Overall, industry observers expect investor confidence in Cambridge to begin rallying in the second quarter after a company-wide reorganization is completed and delayed computer consulting work from 1998 is back on track. No layoffs are expected due to the reorganization and employee turnover is now lower than expected, analysts said.
While Lehman Brothers analyst Karl Keirstead said he can't get too positive on the IT services and consulting company yet--as an internal reorganization has slowed new business development and the company's earnings have failed to meet expectations--he is expecting a rosier performance by the end of 1999.
"There's no obvious bull on the street for Cambridge right now," said Keirstead, who downgraded his rating from buy to neutral in November and expects the company to post $164 million in fourth-quarter revenue, slightly more than the company's own expectations of $157 million to $163 million. "In the long-term [services] is a phenomenal sector and Cambridge is one of the premium companies, but yes, they do have their work cut out for them in the next few quarters."
Rating CTP's stock a strong buy, Donaldson, Lufkin, & Jenrette recently named the company a top pick at a 12-month target price of $32 a share. Morgan Stanley Dean Witter, which rates the stock at neutral, said CTP, as well as its rival, Keane, are suffering from low investor confidence. In the December quarter, Cambridge's stock declined 5 percent while Keane's dove 16 percent. For Cambridge, a Morgan Stanley report states, "1999 will be a back-end-loaded year."
If nothing else, it's a good time to pick up the Cambridge, Massachusetts-based company's shares at a cheaper price. Cambridge stock was trading at $25.3 a share today, up from a 52-week low of $13 a share in September and down from a high of $58.
A recent survey found 12 of 22 Wall Street analysts consider CTP a moderate buy, with three naming the stock a strong buy and seven keeping their ratings at hold.
Cambridge's woes began last September after it announced project growth delays and an internal reorganization would cut anticipated third-quarter revenue from an expected 50 percent to between 40 and 45 percent.
The company said its largest customers were delaying anticipated computer projects while they handled critical Year 2000 fixes, which CTP does not specialize in. Following news of lowered growth, estimates for Cambridge's stock immediately plummeted to $13 a share. Analysts also revised their 5-year revenue growth outlook to about 30 percent.

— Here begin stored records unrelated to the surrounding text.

-- pv_equiv track=rewrite | github.com/Ravikumarchavva/cascadia-vlm-challenge | cluade-game.py | score_hawks
-- ===== SOURCE A (Python) =====
-- from typing import List, Dict, Tuple, Optional
--
-- def _find_connected_components(
--     tile_indices: List[int],
--     adjacency: Dict[int, List[int]],
-- ) -> List[List[int]]:
--     """
--     Given a subset of tile indices and the full adjacency graph,
--     return connected components (groups of mutually-reachable tiles).
--     """
--     remaining = set(tile_indices)
--     components = []
--     while remaining:
--         start = next(iter(remaining))
--         # BFS
--         queue   = [start]
--         visited = {start}
--         while queue:
--             node = queue.pop(0)
--             for nb in adjacency.get(node, []):
--                 if nb in remaining and nb not in visited:
--                     visited.add(nb)
--                     queue.append(nb)
--         components.append(sorted(visited))
--         remaining -= visited
--     return components
--
-- def score_hawks(
--     animals: List[str],
--     adjacency: Dict[int, List[int]],
-- ) -> int:
--     """
--     Red-Tailed Hawk: scores per each hawk that is connected to
--     at least one other hawk and forms a chain.
--     Scoring table (from card): 2→5, 3→9, 4→12, 5→16, 6→20, 7→24, 8+→23
--     (Each hawk scores once; score is per-hawk based on total connected chain length.)
--
--     Simplified reading of card:
--         chain length → total points for that chain
--         2→5, 3→9, 4→12, 5→16, 6→20, 7→24, 8+→23
--     """
--     HAWK_CHAIN_SCORES = {2: 5, 3: 9, 4: 12, 5: 16, 6: 20, 7: 24}
--     # 8+ → 23 (cap)
--     hawk_indices = [i for i, a in enumerate(animals) if a == "hawk"]
--     if not hawk_indices:
--         return 0
--
--     components = _find_connected_components(hawk_indices, adjacency)
--     score = 0
--     for comp in components:
--         size = len(comp)
--         if size < 2:
--             continue  # isolated hawks don't score
--         if size >= 8:
--             score += 23
--         elif size in HAWK_CHAIN_SCORES:
--             score += HAWK_CHAIN_SCORES[size]
--     return score
-- ===== SOURCE B (Python) =====
-- def score_hawks(animals, adjacency):
--     # Round-based fixpoint saturation (naive closure) instead of a worklist
--     # traversal: no queue, no frontier, each component is grown by repeated
--     # whole-set passes until no change; scoring is done inline per component.
--     table = {2: 5, 3: 9, 4: 12, 5: 16, 6: 20, 7: 24}
--     hawks = [i for i, a in enumerate(animals) if a == "hawk"]
--     done = set()
--     total = 0
--     for start in hawks:
--         if start in done:
--             continue
--         allowed = {h for h in hawks if h not in done}
--         comp = {start}
--         changed = True
--         while changed:
--             changed = False
--             for u in list(comp):
--                 for nb in adjacency.get(u, []):
--                     if nb in allowed and nb not in comp:
--                         comp.add(nb)
--                         changed = True
--         done |= comp
--         n = len(comp)
--         total += 23 if n >= 8 else table.get(n, 0)
--     return total
-- ===== Notes on version B (the rewrite author's own statement) =====
-- stated objective: alternative
-- what changed: Replaces the worklist BFS (queue.pop(0), visited set, sorted component lists, while-over-remaining-set) by round-based fixpoint saturation: iterate the hawk list in order, grow each component by whole-set passes until no pass adds a node, and score inline with table.get; correct because the saturated set is exactly the set A's BFS visits (forward reachability inside the not-yet-assigned hawks).
import Mathlib
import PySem

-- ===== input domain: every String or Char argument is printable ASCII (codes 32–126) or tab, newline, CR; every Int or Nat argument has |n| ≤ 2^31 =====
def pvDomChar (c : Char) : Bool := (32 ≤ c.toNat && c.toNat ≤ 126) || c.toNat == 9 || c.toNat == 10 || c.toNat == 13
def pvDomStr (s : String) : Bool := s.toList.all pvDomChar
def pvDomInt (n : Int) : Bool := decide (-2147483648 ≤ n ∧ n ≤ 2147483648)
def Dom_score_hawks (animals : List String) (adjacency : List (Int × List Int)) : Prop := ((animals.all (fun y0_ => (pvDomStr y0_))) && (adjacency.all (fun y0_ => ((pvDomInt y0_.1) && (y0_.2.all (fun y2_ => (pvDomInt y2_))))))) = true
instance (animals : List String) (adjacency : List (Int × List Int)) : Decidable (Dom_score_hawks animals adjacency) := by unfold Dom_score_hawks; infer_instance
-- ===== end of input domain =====

-- B replaces A's worklist BFS (queue.pop(0) + visited set + sorted component
-- lists + while-over-remaining-set) by round-based fixpoint saturation: it
-- walks the hawk list in order, grows each component by whole-set passes until
-- a pass adds nothing, and scores inline (objective: alternative; not faster).
-- Both ports model the Python sets of hawk indices as lists of their distinct
-- elements: 'remaining'/'allowed' as the ascending list of indices (exact for
-- these small non-negative index sets, which CPython iterates in ascending
-- order) and B's growing 'comp' in insertion order — the saturated set, hence
-- its size and the score, does not depend on that traversal order.

-- ===== PORT A =====
-- BFS of _find_connected_components: queue popped at the FRONT, neighbours
-- appended at the back; fuel bounds the number of pops (each pop is matched by
-- a distinct element of `remaining` entering `visited`, so it never runs out).
def pvBfsA (adjacency : List (Int × List Int)) (remaining : List Int) :
    Nat → List Int → List Int → List Int
  | 0, _, visited => visited
  | _ + 1, [], visited => visited
  | fuel + 1, node :: queue, visited =>
      let s := (PySem.Dict.getD (PySem.Dict.mk adjacency) node []).foldl
        (fun s nb => if nb ∈ remaining ∧ nb ∉ s.2 then (s.1 ++ [nb], s.2 ++ [nb]) else s)
        (queue, visited)
      pvBfsA adjacency remaining fuel s.1 s.2

-- the `while remaining:` loop of _find_connected_components
def pvFccA (adjacency : List (Int × List Int)) : Nat → List Int → List (List Int)
  | 0, _ => []
  | _ + 1, [] => []
  | fuel + 1, start :: rest =>
      let visited := pvBfsA adjacency (start :: rest) (rest.length + 1) [start] [start]
      PySem.List.sorted visited (fun x => x) false
        :: pvFccA adjacency fuel ((start :: rest).filter (fun x => decide (x ∉ visited)))

def score_hawks (animals : List String) (adjacency : List (Int × List Int)) : Int :=
  let hawkChainScores : List (Int × Int) := [(2, 5), (3, 9), (4, 12), (5, 16), (6, 20), (7, 24)]
  let hawkIndices : List Int :=
    ((PySem.List.enumerate animals 0).filter (fun p => p.2 == "hawk")).map (fun p => p.1)
  if hawkIndices = [] then 0
  else
    let components := pvFccA adjacency hawkIndices.length hawkIndices
    components.foldl
      (fun score comp =>
        let size : Int := (comp.length : Int)
        if size < 2 then score
        else if 8 ≤ size then score + 23
        else
          match PySem.Dict.get? (PySem.Dict.mk hawkChainScores) size with
          | some v => score + v
          | none => score)
      0

-- ===== PORT B =====
def pvTable : List (Int × Int) := [(2, 5), (3, 9), (4, 12), (5, 16), (6, 20), (7, 24)]

-- one `for u in list(comp)` pass of Source B: state = (comp, changed)
def pvSatStepB (a : List (Int × List Int)) (allowed comp : List Int) : List Int × Bool :=
  comp.foldl
    (fun s u =>
      (PySem.Dict.getD (PySem.Dict.mk a) u []).foldl
        (fun s nb => if nb ∈ allowed ∧ nb ∉ s.1 then (s.1 ++ [nb], true) else s) s)
    (comp, false)

-- Source B's `while changed:` saturation loop; fuel bounds the rounds (every round
-- that continues has added at least one element of `allowed`, so it suffices).
def pvSatB (a : List (Int × List Int)) (allowed : List Int) : Nat → List Int → List Int
  | 0, comp => comp
  | f + 1, comp =>
      let s := pvSatStepB a allowed comp
      if s.2 then pvSatB a allowed f s.1 else s.1

-- Source B's `for start in hawks:` loop
def pvOuterB (a : List (Int × List Int)) (hawks : List Int) :
    List Int → List Int → Int → Int
  | [], _, total => total
  | h :: rest, done, total =>
      if h ∈ done then pvOuterB a hawks rest done total
      else
        let allowed := hawks.filter (fun x => decide (x ∉ done))
        let comp := pvSatB a allowed allowed.length [h]
        let n : Int := (comp.length : Int)
        pvOuterB a hawks rest (done ++ comp.filter (fun x => decide (x ∉ done)))
          (total + if 8 ≤ n then 23 else PySem.Dict.getD (PySem.Dict.mk pvTable) n 0)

Wall Street expects a weaker than expected fourth quarter as well, with results due out February 4, due to the company's revamped profit estimates, Keirstead said.
Through reorganization of the company's sales and delivery system, Cambridge, which made its mark in the industry by offering fixed-time/fixed price services to customers, is moving away from providing services by geographic region and instead is forming eight specific practice areas.
Cambridge also plans to shift its business toward providing less customized software and more prepackaged services. While the company expects lower growth overall, its division that integrates software for front-office vendors including Vantive and Clarify, is growing at more than 50 percent a year, representing a quarter of the company's revenues. Cambridge's Web consulting and services unit, which represents up to 15 percent of revenues, is also growing rapidly.